» What the task asks
Retype, word for word, every line of the records below starting at the one that contains "def Claim_equal_compute_new_grid : Prop" and ending at the one that contains "pvSlide, List.range_succ, List.getD]"; include both of those lines and nothing more.

Raw data Block Start

-- pv_equiv track=rewrite | github.com/marcantoinec/dojo-hopia | engine.py | compute_new_grid
-- ===== SOURCE A (Python) =====
-- def move_right(row):
--     for k, _ in enumerate(row):
--         current_j = 3 - k
--         if row[current_j] == 0:
--             continue
--         j = current_j
--         while j < 3 and row[j + 1] == 0:
--             j += 1
--         row[j], row[current_j] = row[current_j], row[j]
--     return row
--
-- def transpose(grille):
--     grille_t = []
--     for j in range(4):
--         grille_t.append([grille[i][j] for i in range(4)])
--     return grille_t
--
-- def compute_new_grid(grille, direction):
--     if direction == "up":
--         grille_t = transpose(grille)
--         for i, row in enumerate(grille_t):
--             grille_t[i] = move_right(row[::-1])[::-1]
--         return transpose(grille_t)
--
--     for i, row in enumerate(grille):
--         if direction == "right":
--             grille[i] = move_right(row)
--         elif direction == "left":
--             grille[i] = move_right(row[::-1])[::-1]
--
--     return grille
-- ===== SOURCE B (Python) =====
-- def _slide(row):
--     nz = [x for x in row if x != 0]
--     return [0] * (4 - len(nz)) + nz
--
-- def compute_new_grid(grille, direction):
--     if direction == "up":
--         cols = [[grille[i][j] for i in range(4)] for j in range(4)]
--         slid = [_slide(col[::-1])[::-1] for col in cols]
--         return [[slid[j][i] for j in range(4)] for i in range(4)]
--     for i, row in enumerate(grille):
--         if direction == "right":
--             grille[i] = _slide(row)
--         elif direction == "left":
--             grille[i] = _slide(row[::-1])[::-1]
--     return grille
-- ===== Notes on version B (the rewrite author's own statement) =====
-- stated objective: simpler
-- what changed: The per-row gravity simulation (for each cell, a while-loop bubbling the tile rightward through zeros via swaps) is replaced by a single partition pass: keep the nonzero tiles in order and left-pad with zeros ([0]*(4-len(nz))+nz); the reverse/transpose dispatch for left/up is kept.
-- outside the precondition, e.g. on compute_new_grid([[1, 0, 2, 0, 3]], 'right'): A returns [[0, 3, 1, 2, 0]], B returns [[0, 1, 2, 3]]; on compute_new_grid([[]], 'right'): A returns [[]], B returns [[0, 0, 0, 0]]
import Mathlib
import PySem

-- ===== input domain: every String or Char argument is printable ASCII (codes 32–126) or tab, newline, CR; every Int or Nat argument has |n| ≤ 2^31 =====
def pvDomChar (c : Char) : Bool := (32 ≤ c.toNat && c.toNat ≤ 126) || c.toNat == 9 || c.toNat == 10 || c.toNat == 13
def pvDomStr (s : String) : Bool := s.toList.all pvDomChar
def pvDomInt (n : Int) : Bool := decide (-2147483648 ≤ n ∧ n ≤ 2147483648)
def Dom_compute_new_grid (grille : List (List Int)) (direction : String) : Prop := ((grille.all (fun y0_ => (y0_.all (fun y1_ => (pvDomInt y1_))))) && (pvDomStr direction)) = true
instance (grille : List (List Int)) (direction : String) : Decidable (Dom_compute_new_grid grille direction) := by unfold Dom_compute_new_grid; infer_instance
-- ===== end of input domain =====

-- B replaces A's per-tile while-loop bubbling by a single partition pass per row (zeros then nonzeros).
-- Equivalence is about the RETURN value only: A mutates grille (and its rows) in place for "right"/"left";
-- B reassigns grille[i] but does not mutate the rows themselves.

-- ===== PORT A =====
-- while j < 3 and row[j + 1] == 0: j += 1   (indices in range on Pre_ rows of length 4; getD default 1 is never hit there)
def pvMrBubble (row : List Int) (j : Nat) : Nat :=
  if h : j < 3 ∧ row.getD (j + 1) 1 = 0 then pvMrBubble row (j + 1) else j
termination_by 3 - j
decreasing_by omega

-- one iteration of move_right's for-loop (k-th step); index 3-k is a Nat, faithful for k ≤ 3 (Pre_ rows)
def pvMrStep (row : List Int) (k : Nat) : List Int :=
  let cj := 3 - k
  if row.getD cj 1 = 0 then row
  else
    let j := pvMrBubble row cj
    let a := row.getD j 0
    let b := row.getD cj 0
    (row.set j b).set cj a

def pvMoveRight (row : List Int) : List Int :=
  (List.range row.length).foldl pvMrStep row

def pvTranspose (g : List (List Int)) : List (List Int) :=
  (List.range 4).map (fun j => (List.range 4).map (fun i => (g.getD i []).getD j 0))

def compute_new_grid (grille : List (List Int)) (direction : String) : List (List Int) :=
  if direction = "up" then
    let gt := pvTranspose grille
    let gt2 := (List.range gt.length).foldl
      (fun acc i => acc.set i ((pvMoveRight ((acc.getD i []).reverse)).reverse)) gt
    pvTranspose gt2
  else
    (List.range grille.length).foldl
      (fun acc i =>
        if direction = "right" then acc.set i (pvMoveRight (acc.getD i []))
        else if direction = "left" then acc.set i ((pvMoveRight ((acc.getD i []).reverse)).reverse)
        else acc) grille

-- ===== PORT B =====
def pvSlide (row : List Int) : List Int :=
  let nz := row.filter (fun x => x ≠ 0)
  List.replicate (4 - nz.length) 0 ++ nz

def compute_new_grid_alt (grille : List (List Int)) (direction : String) : List (List Int) :=
  if direction = "up" then
    let cols := (List.range 4).map (fun j => (List.range 4).map (fun i => (grille.getD i []).getD j 0))
    let slid := cols.map (fun col => (pvSlide col.reverse).reverse)
    (List.range 4).map (fun i => (List.range 4).map (fun j => (slid.getD j []).getD i 0))
  else
    (List.range grille.length).foldl
      (fun acc i =>
        if direction = "right" then acc.set i (pvSlide (acc.getD i []))
        else if direction = "left" then acc.set i ((pvSlide ((acc.getD i []).reverse)).reverse)
        else acc) grille

-- ===== PRECONDITION & SPEC =====
-- Pre_ restricts the three move directions to the game's natural domain of 4-wide rows (4 or more rows
-- for "up"): on narrower rows/grids Python A raises IndexError, and on wider rows A's returned value is
-- an artefact of Python negative-index wraparound (it also returns length-0 rows unchanged); other
-- direction strings are unrestricted (A returns the grid unchanged).
def Pre_compute_new_grid (grille : List (List Int)) (direction : String) : Prop :=
  (direction = "up" → 4 ≤ grille.length ∧ ∀ row ∈ grille.take 4, 4 ≤ row.length) ∧
  ((direction = "right" ∨ direction = "left") → ∀ row ∈ grille, row.length = 4)
instance (grille : List (List Int)) (direction : String) : Decidable (Pre_compute_new_grid grille direction) := by unfold Pre_compute_new_grid; infer_instance

def pvWitness_compute_new_grid : List (List Int) × String :=
  ([[0, 2, 0, 2], [2, 2, 0, 0], [0, 0, 0, 0], [4, 0, 4, 2]], "right")

def Spec_compute_new_grid (grille : List (List Int)) (direction : String) (out : List (List Int)) : Prop := out = compute_new_grid_alt grille direction
instance (grille : List (List Int)) (direction : String) (out : List (List Int)) : Decidable (Spec_compute_new_grid grille direction out) := by unfold Spec_compute_new_grid; infer_instance

-- ===== CLAIM (what is proved, stated in full; the proofs are below) =====
def Claim_equal_compute_new_grid : Prop := ∀ (grille : List (List Int)) (direction : String), Dom_compute_new_grid grille direction → Pre_compute_new_grid grille direction → Spec_compute_new_grid grille direction (compute_new_grid grille direction)

-- ===== LEMMAS AND PROOFS =====

-- the per-row core: A's bubbling scan equals B's partition on any length-4 row
lemma moveRight_eq_slide (row : List Int) (h : row.length = 4) :
    pvMoveRight row = pvSlide row := by
  match row, h with
  | [a, b, c, d], _ =>
    by_cases ha : a = 0 <;> by_cases hb : b = 0 <;> by_cases hc : c = 0 <;> by_cases hd : d = 0 <;>
      simp_all [pvMoveRight, pvMrStep, pvMrBubble, pvSlide, List.range_succ, List.getD]

-- folding "set i (f (getD i))" over all indices is map f
lemma foldl_set_map (f : List Int → List Int) :
    ∀ (pre l : List (List Int)),
      (List.range' pre.length l.length).foldl
        (fun acc i => acc.set i (f (acc.getD i []))) (pre ++ l) = pre ++ l.map f := by
  intro pre l
  induction l generalizing pre with
  | nil => simp
  | cons x xs ih =>
    have hget : (pre ++ x :: xs).getD pre.length [] = x := by
      simp [List.getD]
    have hset : (pre ++ x :: xs).set pre.length (f x) = (pre ++ [f x]) ++ xs := by
      simp [List.append_assoc]
    have := ih (pre ++ [f x])
    simp only [List.length_append, List.length_cons] at this ⊢
    rw [List.range'_succ, List.foldl_cons, hget, hset]
    simpa [List.append_assoc] using this

lemma foldl_set_map' (f : List Int → List Int) (l : List (List Int)) :
    (List.range l.length).foldl (fun acc i => acc.set i (f (acc.getD i []))) l = l.map f := by
  have := foldl_set_map f [] l
  simpa [List.range_eq_range'] using this

-- ===== VERDICT (by name: the statement is the Claim_ definition above) =====
theorem compute_new_grid_spec : Claim_equal_compute_new_grid := by
  intro grille direction _ hpre
  unfold Spec_compute_new_grid compute_new_grid compute_new_grid_alt
  rcases hpre with ⟨hup, hrl⟩
  by_cases hu : direction = "up"
  · subst hu
    simp only [reduceIte]
    have hlen4 : ∀ r ∈ pvTranspose grille, r.length = 4 := by
      intro r hr
      simp only [pvTranspose, List.mem_map] at hr
      obtain ⟨j, _, rfl⟩ := hr
      simp
    rw [foldl_set_map' (fun r => (pvMoveRight r.reverse).reverse) (pvTranspose grille)]
    have hm : (pvTranspose grille).map (fun r => (pvMoveRight r.reverse).reverse)
        = (pvTranspose grille).map (fun r => (pvSlide r.reverse).reverse) :=
      List.map_congr_left fun r hr => by
        rw [moveRight_eq_slide r.reverse (by simp [hlen4 r hr])]
    rw [hm]
    rfl
  · rw [if_neg hu, if_neg hu]
    by_cases hr : direction = "right"
    · subst hr
      simp only [reduceIte]
      rw [foldl_set_map' pvMoveRight grille, foldl_set_map' pvSlide grille]
      exact List.map_congr_left fun r hrr => moveRight_eq_slide r (hrl (Or.inl rfl) r hrr)
    · by_cases hl : direction = "left"
      · subst hl
        simp only [String.reduceEq, reduceIte]
        rw [foldl_set_map' (fun r => (pvMoveRight r.reverse).reverse) grille]
        rw [foldl_set_map' (fun r => (pvSlide r.reverse).reverse) grille]
        exact List.map_congr_left fun r hrr =>
          by rw [moveRight_eq_slide r.reverse (by simp [hrl (Or.inr rfl) r hrr])]
      · simp [hr, hl]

Raw data Block End

» Reply to the exercise
def Claim_equal_compute_new_grid : Prop := ∀ (grille : List (List Int)) (direction : String), Dom_compute_new_grid grille direction → Pre_compute_new_grid grille direction → Spec_compute_new_grid grille direction (compute_new_grid grille direction)

-- ===== LEMMAS AND PROOFS =====

-- the per-row core: A's bubbling scan equals B's partition on any length-4 row
lemma moveRight_eq_slide (row : List Int) (h : row.length = 4) :
    pvMoveRight row = pvSlide row := by
  match row, h with
  | [a, b, c, d], _ =>
    by_cases ha : a = 0 <;> by_cases hb : b = 0 <;> by_cases hc : c = 0 <;> by_cases hd : d = 0 <;>
      simp_all [pvMoveRight, pvMrStep, pvMrBubble, pvSlide, List.range_succ, List.getD]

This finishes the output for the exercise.